- [Your task]:
Among the lines below, restate word for word only those from the line with "def dicionarioDeEntrada_alt (processos" through the line with "def Spec_dicionarioDeEntrada (processos", with both end lines kept.

-- Excerpted records follows --

-- pv_equiv track=rewrite | github.com/FredericoBender/Memory-Allocator | funcoes.py | dicionarioDeEntrada
-- ===== SOURCE A (Python) =====
-- def dicionarioDeEntrada(processos):
--     temposEntrada ={}
--     processoAtual=0
--     for i in processos:
--         if (i[2] in temposEntrada):#processos[2] é tempo de chegada
--             temposEntrada[i[2]].append(processoAtual)
--         else:
--             temposEntrada[i[2]]= [processoAtual]
--         processoAtual+=1
--     #dicionário com os tempos de entrada dos processos = {ciclo de entrada:nº do processo,...}
--     return temposEntrada
-- ===== SOURCE B (Python) =====
-- def dicionarioDeEntrada(processos):
--     tempos = [p[2] for p in processos]
--     return {t: [i for i, x in enumerate(tempos) if x == t]
--             for t in dict.fromkeys(tempos)}
-- ===== Notes on version B (the rewrite author's own statement) =====
-- stated objective: alternative
-- what changed: Replaces the single-pass dict-accumulation with counter by a two-phase comprehension: extract arrival times, deduplicate them in first-occurrence order with dict.fromkeys, and build each group's index list by filtering enumerate(tempos).
import Mathlib
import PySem

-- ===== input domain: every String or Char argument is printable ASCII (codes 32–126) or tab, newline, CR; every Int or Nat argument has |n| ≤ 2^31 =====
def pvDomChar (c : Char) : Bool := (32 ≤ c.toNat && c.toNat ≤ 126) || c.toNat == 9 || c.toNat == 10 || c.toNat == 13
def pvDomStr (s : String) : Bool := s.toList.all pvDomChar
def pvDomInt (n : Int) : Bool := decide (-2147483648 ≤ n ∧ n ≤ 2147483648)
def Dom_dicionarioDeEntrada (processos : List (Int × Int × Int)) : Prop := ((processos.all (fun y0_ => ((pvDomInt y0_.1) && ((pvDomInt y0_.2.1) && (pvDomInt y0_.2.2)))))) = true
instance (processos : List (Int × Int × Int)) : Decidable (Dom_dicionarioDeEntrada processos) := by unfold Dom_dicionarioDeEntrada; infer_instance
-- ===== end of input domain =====

-- B groups indices by arrival time via dedup-of-keys + per-key filter of enumerate instead of
-- A's one-pass dict accumulation with a running counter; objective: alternative decomposition.

-- ===== PORT A =====
-- loop state: (temposEntrada, processoAtual)
def dicionarioDeEntrada (processos : List (Int × Int × Int)) : List (Int × List Int) :=
  (processos.foldl
    (fun (st : PySem.Dict Int (List Int) × Int) i =>
      if st.1.contains i.2.2 then
        (st.1.modify i.2.2 [] (fun l => l ++ [st.2]), st.2 + 1)
      else
        (st.1.insert i.2.2 [st.2], st.2 + 1))
    (PySem.Dict.empty, 0)).1.items

-- ===== PORT B =====
def dicionarioDeEntrada_alt (processos : List (Int × Int × Int)) : List (Int × List Int) :=
  let tempos := processos.map (fun p => p.2.2)
  (PySem.List.dedup tempos).map (fun t =>
    (t, ((PySem.List.enumerate tempos).filter (fun p => p.2 == t)).map (fun p => p.1)))

-- ===== PRECONDITION & SPEC =====
def Spec_dicionarioDeEntrada (processos : List (Int × Int × Int)) (out : List (Int × List Int)) : Prop := out = dicionarioDeEntrada_alt processos
instance (processos : List (Int × Int × Int)) (out : List (Int × List Int)) : Decidable (Spec_dicionarioDeEntrada processos out) := by unfold Spec_dicionarioDeEntrada; infer_instance

-- ===== CLAIM (what is proved, stated in full; the proofs are below) =====
def Claim_equal_dicionarioDeEntrada : Prop := ∀ (processos : List (Int × Int × Int)), Dom_dicionarioDeEntrada processos → Spec_dicionarioDeEntrada processos (dicionarioDeEntrada processos)

-- ===== LEMMAS AND PROOFS =====

-- A's branch (append when present, fresh singleton otherwise) is exactly Dict.modify with default [].
theorem pv_step_eq (d : PySem.Dict Int (List Int)) (k c : Int) :
    (if d.contains k then d.modify k [] (fun l => l ++ [c]) else d.insert k [c])
      = d.modify k [] (fun l => l ++ [c]) := by
  by_cases h : d.contains k
  · simp [h]
  · simp only [Bool.not_eq_true] at h
    have hg : d.getD k [] = [] := by
      rw [PySem.Dict.getD_of_not_contains]; simp [h]
    simp [h, PySem.Dict.modify, hg]

-- A's counted fold over processos is a modify-fold over the (index, time)-pairs.
theorem pv_fold_bridge (ps : List (Int × Int × Int)) (d : PySem.Dict Int (List Int)) (c : Int) :
    (ps.foldl
      (fun (st : PySem.Dict Int (List Int) × Int) i =>
        if st.1.contains i.2.2 then
          (st.1.modify i.2.2 [] (fun l => l ++ [st.2]), st.2 + 1)
        else
          (st.1.insert i.2.2 [st.2], st.2 + 1))
      (d, c)).1
    = (PySem.List.enumerate (ps.map (fun p => p.2.2)) c).foldl
        (fun d p => d.modify p.2 [] (fun l => l ++ [p.1])) d := by
  induction ps generalizing d c with
  | nil => simp [PySem.List.enumerate_nil]
  | cons x xs ih =>
    simp only [List.map_cons, PySem.List.enumerate_cons, List.foldl_cons]
    rw [show (if d.contains x.2.2 then
          (d.modify x.2.2 [] (fun l => l ++ [c]), c + 1)
        else
          (d.insert x.2.2 [c], c + 1))
        = (d.modify x.2.2 [] (fun l => l ++ [c]), c + 1) by
      by_cases h : d.contains x.2.2
      · simp [h]
      · rw [if_neg (by simp [h])]
        have := pv_step_eq d x.2.2 c
        rw [if_neg (by simp [h])] at this
        rw [this]]
    exact ih _ _

-- ===== VERDICT (by name: the statement is the Claim_ definition above) =====
theorem dicionarioDeEntrada_spec : Claim_equal_dicionarioDeEntrada := by
  intro ps _
  show dicionarioDeEntrada ps = dicionarioDeEntrada_alt ps
  unfold dicionarioDeEntrada dicionarioDeEntrada_alt
  rw [pv_fold_bridge]
  set tempos := ps.map (fun p => p.2.2) with htempos
  set E := PySem.List.enumerate tempos 0 with hE
  -- rewrite the fold keyed by p.2 as the library-shaped fold over swapped pairs
  have hswap :
      (E.foldl (fun d p => d.modify p.2 [] (fun l => l ++ [p.1])) PySem.Dict.empty)
        = ((E.map (fun p => (p.2, p.1))).foldl
            (fun d p => d.modify p.1 [] (fun l => l ++ [p.2])) PySem.Dict.empty) := by
    rw [List.foldl_map]
  rw [hswap]
  set l := E.map (fun p => (p.2, p.1)) with hl
  set D := l.foldl (fun d p => d.modify p.1 [] (fun l => l ++ [p.2])) PySem.Dict.empty with hD
  have hkeys : D.keys = PySem.List.dedup tempos := by
    rw [hD, PySem.Dict.keys_foldl_modify_key l Prod.fst [] (fun _ p v => v ++ [p.2])]
    have : l.map Prod.fst = tempos := by
      rw [hl, List.map_map]
      exact PySem.List.map_snd_enumerate tempos 0
    rw [this, PySem.Dict.keys_empty, PySem.Set.update_nil_left, PySem.List.dedup_eq_ofList]
  have hnodup : D.keys.Nodup := by
    rw [hkeys]; exact PySem.List.nodup_dedup tempos
  rw [PySem.Dict.items_eq_map_keys D hnodup [], hkeys]
  apply List.map_congr_left
  intro t _
  have hget := PySem.Dict.getD_foldl_modify_append l PySem.Dict.empty t
  rw [← hD] at hget
  rw [hget]
  simp [hl, List.filter_map, List.map_map, Function.comp_def]
  rfl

-- Excerpted records concluded --

- [Task response]:
def dicionarioDeEntrada_alt (processos : List (Int × Int × Int)) : List (Int × List Int) :=
  let tempos := processos.map (fun p => p.2.2)
  (PySem.List.dedup tempos).map (fun t =>
    (t, ((PySem.List.enumerate tempos).filter (fun p => p.2 == t)).map (fun p => p.1)))

-- ===== PRECONDITION & SPEC =====
def Spec_dicionarioDeEntrada (processos : List (Int × Int × Int)) (out : List (Int × List Int)) : Prop := out = dicionarioDeEntrada_alt processos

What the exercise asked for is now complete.